**PROBLEM DESCRIPTION:** From the listing below, pull out all lines with "true" in them.

**DATASET ENTRIES:**

-- word[i] as a 1-char string; "" only reachable outside Pre_ (Python raises IndexError there)
def pvWordAt (word : String) (i : Int) : String :=
  match PySem.Str.pyGet? word i with
  | some c => String.singleton c
  | none => ""

-- "%2d" % n : right-justify str(n) to width 2 with spaces
def pvPad2 (n : Int) : String :=
  if PySem.Str.len (PySem.Int.toStr n) < 2 then " " ++ PySem.Int.toStr n else PySem.Int.toStr n

-- "%s: (UP) row: %2d    column: %2d" % (word, start, row)  (shared: both Pythons use this very format string)
def pvFmt (word : String) (start row : Int) : String :=
  word ++ ": (UP) row: " ++ pvPad2 start ++ "    column: " ++ pvPad2 row

-- inner 'for column in range(final)' with early return; tot/start are 0 at each iteration's entry
def pvARow (cols : List (List String)) (word : String) (length row : Int) : List Int → Option (Bool × String)
  | [] => none
  | column :: rest =>
    if pvCellA cols row (9 - column) == pvWordAt word 0 then
      let start := 9 - column
      let tot := (PySem.List.pyRange 0 length).foldl
        (fun tot num => if pvCellA cols row (9 - column - num) == pvWordAt word num then tot + 1 else tot) (0 : Int)
      if tot == length then some (true, pvFmt word start row)
      else pvARow cols word length row rest
    else pvARow cols word length row rest

-- outer 'for row in range(10)' with early return
def pvAOuter (cols : List (List String)) (word : String) (length final : Int) : List Int → Option (Bool × String)
  | [] => none
  | row :: rest =>
    match pvARow cols word length row (PySem.List.pyRange 0 final) with
    | some out => some out
    | none => pvAOuter cols word length final rest

def find_vertical_up (cols : List (List String)) (word : String) : Bool × String :=
  let length := PySem.Str.len word
  let final := 11 - length
  match pvAOuter cols word length final (PySem.List.pyRange 0 10) with
  | some out => out
  | none => (false, "not in puzzle")

-- ===== PORT B =====
-- _find_sub: leftmost index where hay[i:i+len(needle)] == needle, else -1
def pvFindSubLoop (hay needle : List String) : List Int → Int
  | [] => -1
  | i :: rest =>
    if PySem.List.slice hay (some i) (some (i + (needle.length : Int))) == needle then i
    else pvFindSubLoop hay needle rest

def pvFindSub (hay needle : List String) : Int :=
  pvFindSubLoop hay needle (PySem.List.pyRange 0 ((hay.length : Int) - (needle.length : Int) + 1))

-- one loop body: rev = row[:10][::-1]; i = _find_sub(rev, target); early return if i != -1
def pvBRow (word : String) (target : List String) (r : Int) (row : List String) : Option (Bool × String) :=
  let rev := (PySem.List.slice row none (some 10)).reverse
  let i := pvFindSub rev target
  if i != -1 then some (true, pvFmt word (9 - i) r) else none

-- 'for r, row in enumerate(cols[:10])'
def pvBLoop (word : String) (target : List String) : List (Int × List String) → Option (Bool × String)
  | [] => none
  | (r, row) :: rest =>
    match pvBRow word target r row with
    | some out => some out
    | none => pvBLoop word target rest

def find_vertical_up_alt (cols : List (List String)) (word : String) : Bool × String :=
  let target := word.toList.map (fun c => String.singleton c)
  match pvBLoop word target (PySem.List.enumerate (PySem.List.slice cols none (some 10))) with
  | some out => out
  | none => (false, "not in puzzle")

-- ===== PRECONDITION & SPEC =====
-- A raises IndexError on word = '' (word[0]) and, for len(word) ≤ 10, on grids without 10 rows of
-- 10 cells each (cols[row][9] is read for every scanned row).  Slightly narrower than A's exact
-- domain: we require all first 10 rows well-sized even when A returns early before reaching a
-- short row (stating that exactly would re-simulate the search).
def Pre_find_vertical_up (cols : List (List String)) (word : String) : Prop :=
  word.toList ≠ [] ∧
    (word.toList.length ≤ 10 → 10 ≤ cols.length ∧ ∀ row ∈ cols.take 10, 10 ≤ row.length)
instance (cols : List (List String)) (word : String) : Decidable (Pre_find_vertical_up cols word) := by
  unfold Pre_find_vertical_up; infer_instance

def pvWitness_find_vertical_up : List (List String) × String :=
  (List.replicate 10 (List.replicate 10 "a"), "ba")

def Spec_find_vertical_up (cols : List (List String)) (word : String) (out : Bool × String) : Prop := out = find_vertical_up_alt cols word
instance (cols : List (List String)) (word : String) (out : Bool × String) : Decidable (Spec_find_vertical_up cols word out) := by unfold Spec_find_vertical_up; infer_instance

-- ===== CLAIM (what is proved, stated in full; the proofs are below) =====
def Claim_equal_find_vertical_up : Prop := ∀ (cols : List (List String)) (word : String), Dom_find_vertical_up cols word → Pre_find_vertical_up cols word → Spec_find_vertical_up cols word (find_vertical_up cols word)

-- ===== LEMMAS AND PROOFS =====

lemma pv_pyGetD_eq_getD {α : Type} (xs : List α) (i : Int) (d : α) :
    PySem.List.pyGetD xs i d = (PySem.List.pyGet? xs i).getD d := by
  simp [PySem.List.pyGetD, PySem.List.pyGet?]

lemma pvCellA_eq (cols : List (List String)) (r : Int) (row : List String)
    (hget : PySem.List.pyGet? cols r = some row) (idx : Int) :
    pvCellA cols r idx = PySem.List.pyGetD row idx "" := by
  unfold pvCellA
  rw [pv_pyGetD_eq_getD cols r [], hget]
  rfl

-- when the word is longer than 11-1 cells, A's inner range is empty and it scans nothing
lemma pvAOuter_of_nonpos (cols : List (List String)) (word : String) (length final : Int)
    (h : final ≤ 0) : ∀ rs, pvAOuter cols word length final rs = none := by
  intro rs
  induction rs with
  | nil => rfl
  | cons r rest ih =>
      simp [pvAOuter, PySem.List.pyRange_one_eq_nil h, pvARow, ih]
theorem pv_rot_mul (l : List Char) {t : Nat} (ht : pvRot l t) (k : Nat) :
    pvRot l ((k * t) % l.length) := by
  induction k with
  | zero =>
    intro j hj
    rw [Nat.zero_mul, Nat.zero_mod, Nat.add_zero, Nat.mod_eq_of_lt hj]
  | succ k ih =>
    have := pv_rot_compose l ih ht
    rw [Nat.mod_add_mod] at this
    rw [Nat.add_mul, Nat.one_mul]
    exact this

theorem pv_rot_gcd (l : List Char) {t : Nat} (hn : 1 ≤ l.length) (h1 : 1 ≤ t)
    (h2 : t < l.length) (ht : pvRot l t) : pvRot l (Nat.gcd t l.length) := by
  set n := l.length with hnn
  set g := Nat.gcd t n with hg
  have hbez := Nat.gcd_eq_gcd_ab t n
  set a : Int := Nat.gcdA t n with ha
  set b : Int := Nat.gcdB t n with hb
  set k : Nat := (a % (n : Int)).toNat with hk
  have hn0 : (0 : Int) < (n : Int) := by exact_mod_cast hn
  have hk0 : (0 : Int) ≤ a % (n : Int) := Int.emod_nonneg a (by omega)
  have hkc : ((k : Nat) : Int) = a % (n : Int) := Int.toNat_of_nonneg hk0
  -- (k * t) % n = g % n over the integers
  have hdvd : ((n : Int)) ∣ ((k : Int) * t - g) := by
    refine ⟨- (t : Int) * (a / (n : Int)) - b, ?_⟩
    have : ((k : Nat) : Int) = a - (n : Int) * (a / (n : Int)) := by
      rw [hkc, Int.emod_def]
    rw [this, hbez]
    ring
  have hmodZ : ((k * t : Nat) : Int) % (n : Int) = ((g : Nat) : Int) % (n : Int) := by
    rw [Int.emod_eq_emod_iff_emod_sub_eq_zero]
    exact Int.emod_eq_zero_of_dvd hdvd
  have hmodN : (k * t) % n = g % n := by
    exact_mod_cast hmodZ
  have hgle : g ≤ t := Nat.gcd_le_left n (by omega)
  have hglt : g < n := by omega
  have := pv_rot_mul l ht k
  rw [hmodN, Nat.mod_eq_of_lt hglt] at this
  exact this

-- ---- periodicity ↔ rotation, under divisibility ----
theorem pv_per_of_rot (l : List Char) {g : Nat} (h : pvRot l g) : pvPer l g := by
  intro j hj
  have := h j (by omega)
  rw [Nat.mod_eq_of_lt hj] at this
  exact this

-- chain periodicity with p ∣ n reduces every index mod p
theorem pv_chain_mod (l : List Char) {p : Nat} (hp : 1 ≤ p) (h : pvPer l p) :
    ∀ j : Nat, j < l.length → l[j]? = l[j % p]? := by
  intro j
  induction j using Nat.strong_induction_on with
  | _ j ih =>
    intro hj
    by_cases hjp : j < p
    · rw [Nat.mod_eq_of_lt hjp]
    · have hple : p ≤ j := by omega
      have h1 : (j - p) + p < l.length := by omega
      have h2 := h (j - p) h1
      rw [Nat.sub_add_cancel hple] at h2
      rw [← h2, ih (j - p) (by omega) (by omega), Nat.mod_eq_sub_mod hple]

theorem pv_rot_of_per (l : List Char) {p : Nat} (hp : 1 ≤ p) (hdvd : p ∣ l.length)
    (h : pvPer l p) : pvRot l p := by
  intro j hj
  have hn : 0 < l.length := by omega
  rw [pv_chain_mod l hp h j hj,
    pv_chain_mod l hp h ((j + p) % l.length) (Nat.mod_lt _ hn),
    Nat.mod_mod_of_dvd _ hdvd, Nat.add_mod_right]

-- ---- the two existential forms agree ----
theorem pv_exists_iff (l : List Char) (hn : 1 ≤ l.length) :
    (∃ p : Nat, 1 ≤ p ∧ p ∣ l.length ∧ 2 * p ≤ l.length ∧ pvPer l p) ↔
      (∃ t : Nat, 1 ≤ t ∧ t < l.length ∧ pvRot l t) := by
  constructor
  · rintro ⟨p, h1, h2, h3, h4⟩
    exact ⟨p, h1, by omega, pv_rot_of_per l h1 h2 h4⟩
  · rintro ⟨t, h1, h2, h3⟩
    set g := Nat.gcd t l.length with hg
    have hg1 : 1 ≤ g := Nat.gcd_pos_of_pos_left _ (by omega)
    have hgdvd : g ∣ l.length := Nat.gcd_dvd_right _ _
    have hgle : g ≤ t := Nat.gcd_le_left _ (by omega)
    have hrot : pvRot l g := pv_rot_gcd l hn h1 h2 h3
    have h2g : 2 * g ≤ l.length := by
      obtain ⟨c, hc⟩ := hgdvd
      have hc2 : 2 ≤ c := by nlinarith
      nlinarith
    exact ⟨g, hg1, hgdvd, h2g, pv_per_of_rot l hrot⟩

**RESPONSE:**
      if tot == length then some (true, pvFmt word start row)
  if i != -1 then some (true, pvFmt word (9 - i) r) else none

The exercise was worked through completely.